## DIRECTIONS
Only the lines from the one with "rw [beq_eq_false_iff_ne.2 hav]" onward are wanted, through the last line of the entries, set down exactly.

## DATA FOR THE TASK
theorem modify_items_mem {V : Type} {D : PySem.Dict String V} {ks : List String} {F : String → V}
    {v : String} (hD : D.items = ks.map (fun c => (c, F c))) (hnd : ks.Nodup) (hv : v ∈ ks)
    (dflt : V) (g : V → V) :
    (D.modify v dflt g).items = ks.map (fun c => (c, if c = v then g (F v) else F c)) := by
  obtain ⟨L⟩ := D
  simp only [] at hD; subst hD
  have hcont : (PySem.Dict.mk (ks.map (fun c => (c, F c)))).contains v = true := by
    simp only [PySem.Dict.contains, List.any_map, List.any_eq_true]
    exact ⟨v, hv, by simp⟩
  have hfind : (ks.map (fun c => (c, F c))).find? (fun p => p.1 == v) = some (v, F v) := by
    induction ks with
    | nil => simp at hv
    | cons a t ih =>
      rcases List.mem_cons.1 hv with h | h
      · subst h; simp
      · have hav : a ≠ v := fun e => (List.nodup_cons.1 hnd).1 (e ▸ h)
        simp only [List.map_cons, List.find?_cons]
        rw [beq_eq_false_iff_ne.2 hav]
        exact ih (List.nodup_cons.1 hnd).2 h (by
          simp only [PySem.Dict.contains, List.any_map, List.any_eq_true]
          exact ⟨v, h, by simp⟩)
  simp only [PySem.Dict.modify, PySem.Dict.getD, PySem.Dict.get?, hfind,
    Option.map_some, Option.getD_some, PySem.Dict.insert, hcont, if_pos, List.map_map]
  refine List.map_congr_left (fun c hc => ?_)
  by_cases h : c = v <;> simp [h]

## ANSWER FOR THE TASK
        rw [beq_eq_false_iff_ne.2 hav]
        exact ih (List.nodup_cons.1 hnd).2 h (by
          simp only [PySem.Dict.contains, List.any_map, List.any_eq_true]
          exact ⟨v, h, by simp⟩)
  simp only [PySem.Dict.modify, PySem.Dict.getD, PySem.Dict.get?, hfind,
    Option.map_some, Option.getD_some, PySem.Dict.insert, hcont, if_pos, List.map_map]
  refine List.map_congr_left (fun c hc => ?_)
  by_cases h : c = v <;> simp [h]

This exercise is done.